4. Dos elementos probatórios que instruem o feito, verifica-se que a autoria delitiva do crime de roubo não tem como único elemento de prova o reconhecimento fotográfico, o que gera distinguishing em relação ao acórdão paradigma da alteração jurisprudencial. No caso, além do reconhecimento da vítima, verifica-se prova testemunhal do policial civil Miguel, bem assim todos os indícios inferidos das circunstâncias corpo de delito que apontam para a autoria do recorrente. Há, pois, elementos probatórios suficientes para produzir cognição com profundidade adequada para alcançar o juízo condenatório.

5. Agravo regimental desprovido.

(AgRg no HC 612.588/SP, Rel. Ministro RIBEIRO DANTAS, QUINTA TURMA, julgado em 24/08/2021, DJe 30/08/2021)

 

PROCESSO PENAL. AGRAVO REGIMENTAL NO AGRAVO EM RECURSO ESPECIAL. CONCUSSÃO E ASSOCIAÇÃO CRIMINOSA. "OPERAÇÃO LINEU". PRESCRIÇÃO. NÃO OCORRÊNCIA. INÉPCIA DA DENÚNCIA. SUPERVENIÊNCIA DE SENTENÇA CONDENATÓRIA. PREJUDICIALIDADE. EXORDIAL ACUSATÓRIA QUE OBSERVOU AS EXIGÊNCIAS DO ARTIGO 41 DO CPP. VIOLAÇÃO DO ART. 155 DO CPP.

AUSÊNCIA DE PREQUESTIONAMENTO. CONDENAÇÃO. AFASTAMENTO. INCIDÊNCIA DA SÚMULA 7/STJ. RECONHECIMENTO FOTOGRÁFICO CORROBORADO POR OUTRAS PROVAS. LEGALIDADE. SUBSTITUIÇÃO DA PENA PRIVATIVA DE LIBERDADE POR RESTRITIVA DE DIREITOS. COMPATIBILIDADE COM A PERDA DO CARGO. AGRAVO REGIMENTAL NÃO PROVIDO.

(...) 6. No que tange à ilegalidade do reconhecimento fotográfico, a jurisprudência desta Corte é firme no sentido de que é possível a utilização das provas colhidas durante a fase inquisitiva - reconhecimento fotográfico - para embasar a condenação, desde que corroboradas por outras provas colhidas em Juízo - depoimentos e apreensão de parte do produto do roubo na residência do réu, nos termos do art. 155 do Código de Processo Penal. (AgRg no HC 633.659/SP, Rel. Ministro NEFI CORDEIRO, Sexta Turma, julgado em 2/3/2021, DJe 5/3/2021). No presente caso, a Corte de origem consignou que existem provas cabais de que todos os ex-funcionários da Vigilância Sanitária reconhecidos estiveram presentes no estabelecimento da vítima, pelo menos uma vez (e-STJ fls. 9827).

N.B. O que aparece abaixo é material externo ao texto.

-- pv_equiv track=rewrite | github.com/bernabe05rodriguez-stack/SMS-V.1- | core/excel_processor.py | collect_numbers
-- ===== SOURCE A (Python) =====
-- def collect_numbers(contacts, allowed_phone_fields=None):
--     """Extrae una lista de números únicos según los campos seleccionados."""
--     if not contacts:
--         return []
--
--     allowed = set(allowed_phone_fields or [])
--
--     numbers = {
--         str(contact.get('Telefono_1', '')).strip()
--         for contact in contacts
--         if str(contact.get('Telefono_1', '')).strip()
--         and (
--             not allowed
--             or contact.get('Telefono_origen', 'Telefono_1') in allowed
--         )
--     }
--
--     return sorted(numbers)
-- ===== SOURCE B (Python) =====
-- def _insert_sorted_unique(acc, t):
--     """Insert t into the sorted duplicate-free list acc, keeping it sorted and duplicate-free."""
--     if not acc:
--         return [t]
--     head = acc[0]
--     if t < head:
--         return [t] + acc
--     if t == head:
--         return acc
--     return [head] + _insert_sorted_unique(acc[1:], t)
--
--
-- def collect_numbers(contacts, allowed_phone_fields=None):
--     """Extrae una lista de números únicos según los campos seleccionados."""
--     if not contacts:
--         return []
--
--     allowed = allowed_phone_fields or []
--
--     result = []
--     for contact in contacts:
--         t = str(contact.get('Telefono_1', '')).strip()
--         if t and (
--             not allowed
--             or contact.get('Telefono_origen', 'Telefono_1') in allowed
--         ):
--             result = _insert_sorted_unique(result, t)
--     return result
-- ===== Notes on version B (the rewrite author's own statement) =====
-- stated objective: alternative
-- what changed: B never builds a set and never calls sort: it makes a single pass over the contacts maintaining a sorted duplicate-free list as its only state, placing each qualifying stripped number by a recursive ordered insertion (skipping it when already present), whereas A accumulates a hash set and sorts it at the end.
import Mathlib
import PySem

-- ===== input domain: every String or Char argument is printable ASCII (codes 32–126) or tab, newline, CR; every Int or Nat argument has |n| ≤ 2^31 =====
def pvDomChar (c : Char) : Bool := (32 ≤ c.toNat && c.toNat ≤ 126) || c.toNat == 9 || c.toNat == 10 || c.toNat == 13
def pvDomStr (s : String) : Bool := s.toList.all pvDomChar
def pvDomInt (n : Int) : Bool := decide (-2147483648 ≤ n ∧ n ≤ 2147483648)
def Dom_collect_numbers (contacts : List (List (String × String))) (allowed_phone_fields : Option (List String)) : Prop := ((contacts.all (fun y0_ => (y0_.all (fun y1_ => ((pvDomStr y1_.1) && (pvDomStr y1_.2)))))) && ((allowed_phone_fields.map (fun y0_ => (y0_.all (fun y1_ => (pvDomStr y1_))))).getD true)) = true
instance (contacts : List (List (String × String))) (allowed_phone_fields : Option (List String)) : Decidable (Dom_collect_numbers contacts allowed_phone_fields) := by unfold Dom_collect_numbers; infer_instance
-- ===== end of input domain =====

-- B replaces A's set-then-sort by one pass that maintains a sorted duplicate-free list via recursive
-- ordered insertion (no set, no final sort); an alternative of similar cost.


-- ===== PORT A =====
def pvTel1 (contact : List (String × String)) : String :=
  PySem.Str.strip (PySem.Dict.getD (PySem.Dict.ofList contact) "Telefono_1" "")

def pvOrigen (contact : List (String × String)) : String :=
  PySem.Dict.getD (PySem.Dict.ofList contact) "Telefono_origen" "Telefono_1"

-- step of A's set comprehension: add the stripped number to the set when it qualifies
def pvSetStep (allowed : PySem.Set String) (s : PySem.Set String) (contact : List (String × String)) : PySem.Set String :=
  if pvTel1 contact ≠ "" ∧ (allowed = [] ∨ PySem.Set.contains allowed (pvOrigen contact))
  then PySem.Set.add s (pvTel1 contact) else s

def collect_numbers (contacts : List (List (String × String))) (allowed_phone_fields : Option (List String)) : List String :=
  if contacts = [] then []
  else
    let allowed : PySem.Set String := PySem.Set.ofList (allowed_phone_fields.getD [])
    let numbers : PySem.Set String := contacts.foldl (pvSetStep allowed) PySem.Set.empty
    PySem.List.sorted numbers (fun x => x) false

-- ===== PORT B =====
-- B's recursive helper: insert t into the sorted duplicate-free list acc
def pvInsSU : List String → String → List String
  | [], t => [t]
  | h :: rest, t =>
    if t < h then t :: h :: rest
    else if t = h then h :: rest
    else h :: pvInsSU rest t

-- step of B's single loop: ordered-insert the stripped number when it qualifies
def pvInsStep (allowed : List String) (acc : List String) (contact : List (String × String)) : List String :=
  if pvTel1 contact ≠ "" ∧ (allowed = [] ∨ pvOrigen contact ∈ allowed)
  then pvInsSU acc (pvTel1 contact) else acc

def collect_numbers_alt (contacts : List (List (String × String))) (allowed_phone_fields : Option (List String)) : List String :=
  if contacts = [] then []
  else
    let allowed : List String := allowed_phone_fields.getD []
    contacts.foldl (pvInsStep allowed) []

-- ===== PRECONDITION & SPEC =====
def Spec_collect_numbers (contacts : List (List (String × String))) (allowed_phone_fields : Option (List String)) (out : List String) : Prop := out = collect_numbers_alt contacts allowed_phone_fields
instance (contacts : List (List (String × String))) (allowed_phone_fields : Option (List String)) (out : List String) : Decidable (Spec_collect_numbers contacts allowed_phone_fields out) := by unfold Spec_collect_numbers; infer_instance

-- ===== CLAIM (what is proved, stated in full; the proofs are below) =====
def Claim_equal_collect_numbers : Prop := ∀ (contacts : List (List (String × String))) (allowed_phone_fields : Option (List String)), Dom_collect_numbers contacts allowed_phone_fields → Spec_collect_numbers contacts allowed_phone_fields (collect_numbers contacts allowed_phone_fields)

-- ===== LEMMAS AND PROOFS =====

-- the numbers a contact contributes (B's condition phrased on the raw allowed list)
def pvQ1 (apf : List String) (c : List (String × String)) : List String :=
  if pvTel1 c ≠ "" ∧ (apf = [] ∨ pvOrigen c ∈ apf) then [pvTel1 c] else []

def pvQual (apf : List String) (contacts : List (List (String × String))) : List String :=
  contacts.flatMap (pvQ1 apf)

theorem ofList_eq_nil_iff (xs : List String) : PySem.Set.ofList xs = [] ↔ xs = [] := by
  cases xs with
  | nil => simp [PySem.Set.ofList_nil]
  | cons x t => simp [PySem.Set.ofList_cons]

-- A's one-contact step adds to the set exactly the numbers pvQ1 lists
theorem setStep_eq_update (apf : List String) (s : PySem.Set String) (c : List (String × String)) :
    pvSetStep (PySem.Set.ofList apf) s c = PySem.Set.update s (pvQ1 apf c) := by
  unfold pvSetStep pvQ1
  have hmem : PySem.Set.contains (PySem.Set.ofList apf) (pvOrigen c) = true ↔ pvOrigen c ∈ apf := by
    rw [PySem.Set.contains_iff, PySem.Set.mem_ofList]
  have hnil := ofList_eq_nil_iff apf
  have hiff : (pvTel1 c ≠ "" ∧ (PySem.Set.ofList apf = [] ∨ PySem.Set.contains (PySem.Set.ofList apf) (pvOrigen c) = true))
      ↔ (pvTel1 c ≠ "" ∧ (apf = [] ∨ pvOrigen c ∈ apf)) := by
    constructor
    · rintro ⟨h, hor⟩; exact ⟨h, hor.imp hnil.mp hmem.mp⟩
    · rintro ⟨h, hor⟩; exact ⟨h, hor.imp hnil.mpr hmem.mpr⟩
  by_cases hA : pvTel1 c ≠ "" ∧ (PySem.Set.ofList apf = [] ∨ PySem.Set.contains (PySem.Set.ofList apf) (pvOrigen c) = true)
  · rw [if_pos hA, if_pos (hiff.mp hA)]
    simp [PySem.Set.update_cons, PySem.Set.update_nil]
  · rw [if_neg hA, if_neg (fun h => hA (hiff.mpr h))]
    simp [PySem.Set.update_nil]

-- A's set fold is Set.update with the whole qualifying list
theorem setFold_eq_update (apf : List String) (contacts : List (List (String × String))) :
    ∀ (s : PySem.Set String),
    contacts.foldl (pvSetStep (PySem.Set.ofList apf)) s = PySem.Set.update s (pvQual apf contacts) := by
  induction contacts with
  | nil => intro s; simp [pvQual, PySem.Set.update_nil]
  | cons c cs ih =>
    intro s
    simp only [List.foldl_cons, ih, setStep_eq_update]
    rw [show pvQual apf (c :: cs) = pvQ1 apf c ++ pvQual apf cs from by simp only [pvQual, List.flatMap_cons],
        PySem.Set.update_append]

-- B's recursive insertion keeps the list strictly sorted and adds exactly t to its members
theorem insSU_inv (t : String) : ∀ (acc : List String), acc.Pairwise (· < ·) →
    (pvInsSU acc t).Pairwise (· < ·) ∧ (∀ a, a ∈ pvInsSU acc t ↔ a = t ∨ a ∈ acc) := by
  intro acc
  induction acc with
  | nil => intro _; constructor <;> simp [pvInsSU]
  | cons h rest ih =>
    intro hp
    have hp' := List.pairwise_cons.mp hp
    unfold pvInsSU
    by_cases h1 : t < h
    · rw [if_pos h1]
      refine ⟨List.pairwise_cons.mpr ⟨?_, hp⟩, by simp⟩
      intro b hb
      rcases List.mem_cons.mp hb with rfl | hb'
      · exact h1
      · exact lt_trans h1 (hp'.1 b hb')
    · rw [if_neg h1]
      by_cases h2 : t = h
      · rw [if_pos h2]; exact ⟨hp, fun a => by simp [h2]⟩
      · rw [if_neg h2]
        obtain ⟨ih1, ih2⟩ := ih hp'.2
        have hht : h < t := lt_of_le_of_ne (le_of_not_gt h1) (fun e => h2 e.symm)
        refine ⟨List.pairwise_cons.mpr ⟨?_, ih1⟩, fun a => by simp [ih2]; tauto⟩
        intro b hb
        rcases (ih2 b).mp hb with rfl | hb'
        · exact hht
        · exact hp'.1 b hb'

-- invariant of B's loop: the accumulator stays strictly sorted, members = old members ∪ qualifying numbers
theorem insFold_inv (apf : List String) (contacts : List (List (String × String))) :
    ∀ (acc : List String), acc.Pairwise (· < ·) →
    (contacts.foldl (pvInsStep apf) acc).Pairwise (· < ·) ∧
    (∀ a, a ∈ contacts.foldl (pvInsStep apf) acc ↔ a ∈ acc ∨ a ∈ pvQual apf contacts) := by
  induction contacts with
  | nil => intro acc hacc; exact ⟨hacc, fun a => by simp [pvQual]⟩
  | cons c cs ih =>
    intro acc hacc
    have hq : pvQual apf (c :: cs) = pvQ1 apf c ++ pvQual apf cs := by
      simp only [pvQual, List.flatMap_cons]
    simp only [List.foldl_cons]
    by_cases hc : pvTel1 c ≠ "" ∧ (apf = [] ∨ pvOrigen c ∈ apf)
    · rw [show pvInsStep apf acc c = pvInsSU acc (pvTel1 c) from by unfold pvInsStep; rw [if_pos hc]]
      obtain ⟨hi1, hi2⟩ := insSU_inv (pvTel1 c) acc hacc
      obtain ⟨h1, h2⟩ := ih (pvInsSU acc (pvTel1 c)) hi1
      refine ⟨h1, fun a => ?_⟩
      have hmq : pvQ1 apf c = [pvTel1 c] := by unfold pvQ1; rw [if_pos hc]
      rw [h2 a, hi2 a, hq, hmq, List.mem_append, List.mem_singleton]
      constructor
      · rintro ((h | h) | h)
        · exact Or.inr (Or.inl h)
        · exact Or.inl h
        · exact Or.inr (Or.inr h)
      · rintro (h | h | h)
        · exact Or.inl (Or.inr h)
        · exact Or.inl (Or.inl h)
        · exact Or.inr h
    · rw [show pvInsStep apf acc c = acc from by unfold pvInsStep; rw [if_neg hc]]
      obtain ⟨h1, h2⟩ := ih acc hacc
      refine ⟨h1, fun a => ?_⟩
      have hmq : pvQ1 apf c = [] := by unfold pvQ1; rw [if_neg hc]
      rw [h2 a, hq, hmq, List.nil_append]

-- ===== VERDICT (by name: the statement is the Claim_ definition above) =====
theorem collect_numbers_spec : Claim_equal_collect_numbers := by
  intro contacts apf _
  unfold Spec_collect_numbers collect_numbers collect_numbers_alt
  by_cases hc : contacts = []
  · simp [hc]
  · simp only [hc, if_false]
    have hA : contacts.foldl (pvSetStep (PySem.Set.ofList (apf.getD []))) PySem.Set.empty
        = PySem.Set.ofList (pvQual (apf.getD []) contacts) := by
      rw [setFold_eq_update, PySem.Set.ofList_eq_foldl]; rfl
    rw [hA]
    obtain ⟨hB1, hB2⟩ := insFold_inv (apf.getD []) contacts [] (by simp)
    have hnd : (contacts.foldl (pvInsStep (apf.getD [])) []).Nodup :=
      hB1.imp (fun h => ne_of_lt h)
    have hperm : (contacts.foldl (pvInsStep (apf.getD [])) []).Perm (PySem.Set.ofList (pvQual (apf.getD []) contacts)) := by
      refine (List.perm_ext_iff_of_nodup hnd (PySem.Set.nodup_ofList _)).mpr ?_
      intro a
      rw [hB2 a, PySem.Set.mem_ofList]; simp
    exact PySem.List.sorted_eq_of_perm_of_pairwise_lt (PySem.Set.ofList (pvQual (apf.getD []) contacts))
      (contacts.foldl (pvInsStep (apf.getD [])) []) (fun x => x) hperm hB1
-- ===== PORT B =====
-- grid[r][c] for B (evaluated only after the bounds check)
def cellB (grid : List String) (r c : Int) : Char :=
  ((grid.getD r.toNat "").toList.getD c.toNat ' ')

-- 'if not (0 <= r < rows and 0 <= c < cols) or grid[r][c] == '#' or (r, c) in seen'
def skipB (grid : List String) (S : List (Int × Int)) (r c : Int) : Bool :=
  decide (¬ (0 ≤ r ∧ r < (grid.length : Int) ∧ 0 ≤ c ∧ c < ((grid.headD "").length : Int)))
    || (cellB grid r c == '#') || decide ((r, c) ∈ S)

-- the 'while todo' loop; head of the list is the top of the Python stack
-- (Python appends [left, right, up, down] and pops from the end)
def loopC (grid : List String) : Nat → List (Int × Int) → List (Int × Int) → Int → Int × List (Int × Int)
  | 0, S, _, cnt => (cnt, S)
  | _+1, S, [], cnt => (cnt, S)
  | fuel+1, S, (r, c) :: td, cnt =>
    if skipB grid S r c then loopC grid fuel S td cnt
    else
      loopC grid fuel (PySem.Set.add S (r, c))
        ((r+1, c) :: (r-1, c) :: (r, c+1) :: (r, c-1) :: td)
        (if cellB grid r c = 'D' then cnt + 1 else cnt)

def max_diamonds_alt (grid : List String) : Int :=
  let rows := grid.length
  let cols := (grid.headD "").length
  ((PySem.List.pyRange 0 (rows : Int) 1).foldl (fun (st : Int × List (Int × Int)) i =>
    (PySem.List.pyRange 0 (cols : Int) 1).foldl (fun st j =>
      if cellB grid i j ≠ '.' ∨ (i, j) ∈ st.2 then st
      else
        let p := loopC grid (4 * rows * cols + 2) st.2 [(i, j)] 0
        (max st.1 p.1, p.2)) st) ((0 : Int), ([] : List (Int × Int)))).1

-- ===== PRECONDITION & SPEC =====
-- A raises IndexError on the empty grid (grid[0]) and whenever some row is shorter than
-- row 0 (the double loop then evaluates grid[i][j] out of range); exactly those inputs
-- are excluded (B raises there too).
def Pre_max_diamonds (grid : List String) : Prop :=
  grid ≠ [] ∧ ∀ s ∈ grid, (grid.headD "").length ≤ s.length
instance (grid : List String) : Decidable (Pre_max_diamonds grid) := by
  unfold Pre_max_diamonds; infer_instance

def pvWitness_max_diamonds : List String := ["D.#", "..D", "#.D"]

def Spec_max_diamonds (grid : List String) (out : Int) : Prop := out = max_diamonds_alt grid
instance (grid : List String) (out : Int) : Decidable (Spec_max_diamonds grid out) := by unfold Spec_max_diamonds; infer_instance

-- ===== CLAIM (what is proved, stated in full; the proofs are below) =====
def Claim_equal_max_diamonds : Prop := ∀ (grid : List String), Dom_max_diamonds grid → Pre_max_diamonds grid → Spec_max_diamonds grid (max_diamonds grid)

Dessa forma, tendo sido comprovada a participação do envolvido na empreitada criminosa pelo reconhecimento fotográfico e outras provas, não há como afastar a condenação.

7. Assim, ainda que o reconhecimento do Réu na fase policial não tenha observado as disposições contidas no art. 226 do Código de Processo Penal, se for posteriormente ratificado pelas vítimas no curso da instrução judicial, não há falar em absolvição do Réu em decorrência da suscitada nulidade do procedimento, sendo plenamente válido para comprovar a autoria delitiva, especialmente quando aliado às demais provas constantes dos autos, como na hipótese em epígrafe (AgRg no HC 608.756/SP, Rel. Ministra LAURITA VAZ, Sexta Turma, julgado em 6/10/2020, DJe 19/10/2020).

8. A jurisprudência deste STJ entende que não há incompatibilidade entre o efeito de perda do cargo previsto no art. 92, inciso I, do Código Penal e a substituição da pena privativa de liberdade por restritiva de direitos. Precedentes.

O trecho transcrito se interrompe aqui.